Under his plea deal, he agreed to an eight-year sentence. Prosecutors agreed to suspend the sentence provided Pen got treatment and met other conditions. As part of the deal, he was allowed two “minor” probation violations, McDaniel said. The third violation would send him to prison for the full sentence, which is what ended up happening, she said.
The original indictment cites Pen’s persistent involvement in similar crimes in Union County and notes that the latest allegations took place while he was already on probation.
“Future efforts to rehabilitate (Pen) will not be successful and there exists a need to ensure the security of the public,” the indictment states.
Ryan Browne, a probation and parole officer in Union County, said he got a call about the commutation meeting from prison counselor Bonnie Ward. Pen sat in Ward’s office for his call with the governor, Browne said.
Browne said Ward called to alert him that Pen was about to be released.
Ward did not respond to text messages from The Oregonian about the call.
Browne said Ward told him that “the inmate was going on and on about his release plan.”
That concerned him, Browne said, because he does not know what steps the governor’s office took to vet Pen’s release plans and worried that the governor is “seeing the crime and what he is serving and not understanding the whole picture.”
Pen has cycled through the criminal justice system and failed treatment efforts for years, he said.
“He is known in our community for dealing drugs and vandalizing and stealing from innocent people,” Browne said.
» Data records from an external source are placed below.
-- pv_equiv track=rewrite | github.com/graham218/Leet-code.2025---Bill.Graham.Peacemaker- | Python/16-AdvancedTopics/3-SuffixArrays-&-Z-Algorithm/SuffixArrays-&-Z-Algorithm.py | search_pattern_suffix_array
-- ===== SOURCE A (Python) =====
-- def search_pattern_suffix_array(text, pattern, suffix_array):
--     """
--     Searches for a pattern in a text using the suffix array.
--
--     Args:
--         text: The input string.
--         pattern: The pattern to search for.
--         suffix_array: The suffix array of the text.
--
--     Returns:
--         A list of starting indices where the pattern occurs in the text.
--         Returns an empty list if the pattern is not found or input is invalid.
--     """
--     if not text or not pattern or not suffix_array:
--         return []
--
--     n = len(text)
--     m = len(pattern)
--     left = 0
--     right = n - 1
--     occurrences = []
--
--     while left <= right:
--         mid = (left + right) // 2
--         suffix_start = suffix_array[mid]
--         comparison = text[suffix_start:min(suffix_start + m, n)].compareTo(pattern) if hasattr(text[suffix_start:min(suffix_start + m, n)], 'compareTo') else (text[suffix_start:min(suffix_start + m, n)] > pattern) - (text[suffix_start:min(suffix_start + m, n)] < pattern)
--
--         if comparison < 0:
--             left = mid + 1
--         elif comparison > 0:
--             right = mid - 1
--         else:  # Found a match
--             index = mid
--             # Find all occurrences to the left
--             while index >= 0 and text[suffix_array[index]:min(suffix_array[index] + m, n)] == pattern:
--                 occurrences.append(suffix_array[index])
--                 index -= 1
--             index = mid + 1
--             # Find all occurrences to the right
--             while index < n and text[suffix_array[index]:min(suffix_array[index] + m, n)] == pattern:
--                 occurrences.append(suffix_array[index])
--                 index += 1
--             occurrences.sort()
--             return occurrences
--
--     return occurrences
-- ===== SOURCE B (Python) =====
-- def search_pattern_suffix_array(text, pattern, suffix_array):
--     if not text or not pattern or not suffix_array:
--         return []
--     m = len(pattern)
--     return sorted(s for s in suffix_array if text[s:s + m] == pattern)
-- ===== Notes on version B (the rewrite author's own statement) =====
-- stated objective: simpler
-- what changed: Replaced the binary search plus bidirectional expansion over the suffix array by a single linear filter: collect every suffix start whose length-m slice equals the pattern and sort the result; on a genuine (prefix-sorted, length-n) suffix array the matches form exactly the contiguous block A's search finds.
-- outside the precondition, e.g. on search_pattern_suffix_array('ab', 'a', [1, 0]): A returns [], B returns [0]; on search_pattern_suffix_array('abc', 'b', [1, 2, 1, 1]): A returns [1], B returns [1, 1, 1]
import Mathlib
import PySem

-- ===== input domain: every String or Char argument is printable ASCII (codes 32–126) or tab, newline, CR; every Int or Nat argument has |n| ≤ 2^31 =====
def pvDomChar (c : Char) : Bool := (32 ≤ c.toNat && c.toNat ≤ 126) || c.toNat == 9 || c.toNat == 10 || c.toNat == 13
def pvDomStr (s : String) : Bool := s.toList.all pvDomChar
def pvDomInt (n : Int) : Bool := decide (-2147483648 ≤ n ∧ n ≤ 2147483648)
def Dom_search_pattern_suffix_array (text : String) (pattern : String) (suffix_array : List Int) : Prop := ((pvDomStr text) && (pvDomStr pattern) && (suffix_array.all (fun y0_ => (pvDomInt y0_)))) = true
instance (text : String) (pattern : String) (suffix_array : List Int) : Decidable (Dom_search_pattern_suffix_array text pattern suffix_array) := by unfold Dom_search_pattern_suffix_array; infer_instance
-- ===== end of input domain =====

-- B replaces A's binary search + bidirectional expansion by a single linear filter over the
-- suffix array (collect matching suffix starts, then sort) — a simpler algorithm, not faster.

-- ===== PORT A =====
-- text[start:min(start+m,n)], A's truncated prefix of the suffix beginning at start
def pvPfxA (t : List Char) (n m start : Int) : List Char :=
  PySem.List.slice t (some start) (some (min (start + m) n))

-- while index >= 0 and text[sa[index]:…] == pattern: occurrences.append(sa[index]); index -= 1
def pvExpandLeft (t p : List Char) (sa : List Int) (n m : Int) (index : Int) (occ : List Int) : List Int :=
  if h : 0 ≤ index then
    let s := PySem.List.pyGetD sa index 0   -- sa[index]; in range under Pre_
    if pvPfxA t n m s = p then
      pvExpandLeft t p sa n m (index - 1) (occ ++ [s])
    else occ
  else occ
termination_by (index + 1).toNat
decreasing_by omega

-- while index < n and text[sa[index]:…] == pattern: occurrences.append(sa[index]); index += 1
def pvExpandRight (t p : List Char) (sa : List Int) (n m : Int) (index : Int) (occ : List Int) : List Int :=
  if h : index < n then
    let s := PySem.List.pyGetD sa index 0   -- sa[index]; in range under Pre_
    if pvPfxA t n m s = p then
      pvExpandRight t p sa n m (index + 1) (occ ++ [s])
    else occ
  else occ
termination_by (n - index).toNat
decreasing_by omega

-- the while left <= right binary-search loop of A
def pvALoop (t p : List Char) (sa : List Int) (n m : Int) (left right : Int) (occ : List Int) : List Int :=
  if h : left ≤ right then
    let mid := PySem.Int.floordiv (left + right) 2
    let s := PySem.List.pyGetD sa mid 0     -- sa[mid]; in range under Pre_
    let pref := pvPfxA t n m s
    if pref < p then pvALoop t p sa n m (mid + 1) right occ          -- comparison < 0
    else if p < pref then pvALoop t p sa n m left (mid - 1) occ      -- comparison > 0
    else
      let occ₁ := pvExpandLeft t p sa n m mid occ
      let occ₂ := pvExpandRight t p sa n m (mid + 1) occ₁
      PySem.List.sorted occ₂ (fun x => x)                            -- occurrences.sort(); return
  else occ
termination_by (right + 1 - left).toNat
decreasing_by
  · have := PySem.Int.floordiv_two_mid_bounds h; omega
  · have := PySem.Int.floordiv_two_mid_bounds h; omega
Kaplan said law enforcement officers in Union County “aren’t familiar with the Sean Pen that I know … who is a loving family man.”
“He has been clean for a while now,” she said. “He is going to be continuing with treatment. That is part of his requirement of being commuted. Prison is not always the best place for someone who is addicted to drugs. He has done all the work. He has serious remorse.”
She said at the time of his latest offense he was in the grip of a relapse as his child coped with a cancer diagnosis.
“He is very committed to his family and to returning to Union County, which is no easy feat given how few nonwhite people are in the county,” Kaplan said. She said she doesn’t know his ethnicity; Oregon Department of Corrections records list Pen as Asian. The latest U.S. Census data shows Union County is 84% white and 1% Asian.
“It is my hope that the people of Union County will give him a chance to prove that he is not who he was,” she said.